The Israel family also owns another boutique hotel, in St. Thomas in the Caribbean.

The Inn at Saratoga is near most of Saratoga Springs’ attractions, such as the National Museum of Dance and the Saratoga Performing Arts Center is summer home to the New York City Ballet © 2017 Karen Rubin/ goingplacesfarandnear.com

Centrally located, The Inn at Saratoga is conveniently near center of the village and its attractions including Congress Park, Skidmore College, Saratoga Performing Arts Center (summer home of the New York City Ballet), the famous Saratoga Thorough-bred Racetrack, the Saratoga Harness Track, the Saratoga National Museum of Dance, the National Museum of Racing, and the Saratoga Spa State Park.
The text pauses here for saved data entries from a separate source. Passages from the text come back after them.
-- pv_equiv track=rewrite | github.com/agenisea/artifactor | src/artifactor/outputs/personas.py | _detect_personas
-- ===== SOURCE A (Python) =====
-- _ADMIN_KEYWORDS = {"admin", "manage", "dashboard", "config", "setting"}
--
-- _DEV_KEYWORDS = {"api", "sdk", "webhook", "endpoint", "token"}
--
-- _USER_KEYWORDS = {"login", "register", "profile", "account", "submit"}
--
-- def _detect_personas(
--     entity_names: list[str],
-- ) -> dict[str, list[str]]:
--     """Detect personas from entity name patterns."""
--     personas: dict[str, list[str]] = {}
--     for name in entity_names:
--         lower = name.lower()
--         if any(kw in lower for kw in _ADMIN_KEYWORDS):
--             personas.setdefault("Administrator", []).append(name)
--         if any(kw in lower for kw in _DEV_KEYWORDS):
--             personas.setdefault("Developer", []).append(name)
--         if any(kw in lower for kw in _USER_KEYWORDS):
--             personas.setdefault("End User", []).append(name)
--     return personas
-- ===== SOURCE B (Python) =====
-- _ADMIN_KEYWORDS = {"admin", "manage", "dashboard", "config", "setting"}
--
-- _DEV_KEYWORDS = {"api", "sdk", "webhook", "endpoint", "token"}
--
-- _USER_KEYWORDS = {"login", "register", "profile", "account", "submit"}
--
--
-- def _detect_personas(
--     entity_names: list[str],
-- ) -> dict[str, list[str]]:
--     """Detect personas from entity name patterns."""
--     admin = [n for n in entity_names if any(kw in n.lower() for kw in _ADMIN_KEYWORDS)]
--     dev = [n for n in entity_names if any(kw in n.lower() for kw in _DEV_KEYWORDS)]
--     user = [n for n in entity_names if any(kw in n.lower() for kw in _USER_KEYWORDS)]
--     personas: dict[str, list[str]] = {}
--     if admin:
--         personas["Administrator"] = admin
--     if dev:
--         personas["Developer"] = dev
--     if user:
--         personas["End User"] = user
--     return personas
-- ===== Notes on version B (the rewrite author's own statement) =====
-- stated objective: simpler
-- what changed: A builds the dict in one interleaved pass with setdefault+append per category branch; B filters the input once per category with a comprehension and then assembles the dict in fixed category order, inserting only non-empty lists. Pre_ excludes lists on which A's accidental dict-key insertion order (first-match order) differs from B's fixed category order; on those inputs the two dicts are equal as Python dicts but differ as insertion-ordered association lists, and either order is defensible.
import Mathlib
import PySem

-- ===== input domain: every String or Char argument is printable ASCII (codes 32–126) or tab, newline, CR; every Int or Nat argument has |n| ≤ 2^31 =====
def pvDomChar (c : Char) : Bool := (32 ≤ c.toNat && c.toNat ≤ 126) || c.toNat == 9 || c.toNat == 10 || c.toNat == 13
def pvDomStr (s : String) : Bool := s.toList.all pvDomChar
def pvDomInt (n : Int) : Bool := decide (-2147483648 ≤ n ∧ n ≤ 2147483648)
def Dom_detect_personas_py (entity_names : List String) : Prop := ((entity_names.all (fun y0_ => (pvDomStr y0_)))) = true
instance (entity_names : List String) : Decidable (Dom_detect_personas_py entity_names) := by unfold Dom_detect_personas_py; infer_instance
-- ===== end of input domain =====

-- B replaces A's single interleaved setdefault pass by one filtering comprehension per category,
-- assembled into the dict in fixed category order (objective: simpler decomposition).

-- ===== PORT A =====
-- Python's keyword SETS are only iterated under `any(...)`, which is order-independent; ported as the literal lists.
def pvAdminKeywords : List String := ["admin", "manage", "dashboard", "config", "setting"]
def pvDevKeywords : List String := ["api", "sdk", "webhook", "endpoint", "token"]
def pvUserKeywords : List String := ["login", "register", "profile", "account", "submit"]

-- `personas.setdefault(k, []).append(name)` = `personas[k] = personas.get(k, []) + [name]` = Dict.modify
def detect_personas_py (entity_names : List String) : List (String × List String) :=
  (entity_names.foldl (fun personas name =>
      let lower := PySem.Str.lower name
      let personas := if pvAdminKeywords.any (fun kw => PySem.Str.isIn kw lower) then
          PySem.Dict.modify personas "Administrator" [] (fun l => l ++ [name]) else personas
      let personas := if pvDevKeywords.any (fun kw => PySem.Str.isIn kw lower) then
          PySem.Dict.modify personas "Developer" [] (fun l => l ++ [name]) else personas
      let personas := if pvUserKeywords.any (fun kw => PySem.Str.isIn kw lower) then
          PySem.Dict.modify personas "End User" [] (fun l => l ++ [name]) else personas
      personas) PySem.Dict.empty).items

-- ===== PORT B =====
-- `if admin: personas["Administrator"] = admin` : Python truth of a list = non-emptiness
def detect_personas_py_alt (entity_names : List String) : List (String × List String) :=
  let admin := entity_names.filter (fun n => pvAdminKeywords.any (fun kw => PySem.Str.isIn kw (PySem.Str.lower n)))
  let dev := entity_names.filter (fun n => pvDevKeywords.any (fun kw => PySem.Str.isIn kw (PySem.Str.lower n)))
  let user := entity_names.filter (fun n => pvUserKeywords.any (fun kw => PySem.Str.isIn kw (PySem.Str.lower n)))
  let personas : PySem.Dict String (List String) := PySem.Dict.empty
  let personas := if admin.isEmpty then personas else personas.insert "Administrator" admin
  let personas := if dev.isEmpty then personas else personas.insert "Developer" dev
  let personas := if user.isEmpty then personas else personas.insert "End User" user
  personas.items

-- ===== PRECONDITION & SPEC =====
def pvMatches (name : String) (keywords : List String) : Bool :=
  keywords.any (fun kw => PySem.Str.isIn kw (PySem.Str.lower name))

def pvCategories : List (String × List String) :=
  [("Administrator", pvAdminKeywords), ("Developer", pvDevKeywords), ("End User", pvUserKeywords)]

-- whether some name of ys matches category c, and the index of the first such name (ys.length if none)
def pvOcc (ys : List String) (c : String × List String) : Bool :=
  ys.any (fun n => pvMatches n c.2)
def pvFIdx (ys : List String) (c : String × List String) : Nat :=
  ys.findIdx (fun n => pvMatches n c.2)

-- Pre_ excludes lists on which A's accidental dict-key insertion order (first-match order) differs
-- from the fixed category order; there the two dicts are equal as Python dicts (key order ignored)
-- but differ as insertion-ordered association lists, and either key order is defensible.
def Pre_detect_personas_py (entity_names : List String) : Prop :=
  List.Pairwise (fun c c' => pvOcc entity_names c = true → pvOcc entity_names c' = true →
    pvFIdx entity_names c ≤ pvFIdx entity_names c') pvCategories
instance (entity_names : List String) : Decidable (Pre_detect_personas_py entity_names) := by
  unfold Pre_detect_personas_py; infer_instance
On the Friday night that I am in town, I can choose from seeing the New York City Ballet, see a polo match or a live folk performance at Café Lina, among many other options.

Besides the nearby attractions of Saratoga Springs (see story), The Inn at Saratoga is well situated to year-round attractions, including Lake George (half hour); Gore Mountain (hour), and the Revolutionary War-era Saratoga National Historical Park (20 minutes).

The Inn at Saratoga, 231 Broadway, Saratoga Springs, NY 12866, 518-583-1890, 800-274-3573, theinnatsaratoga.com.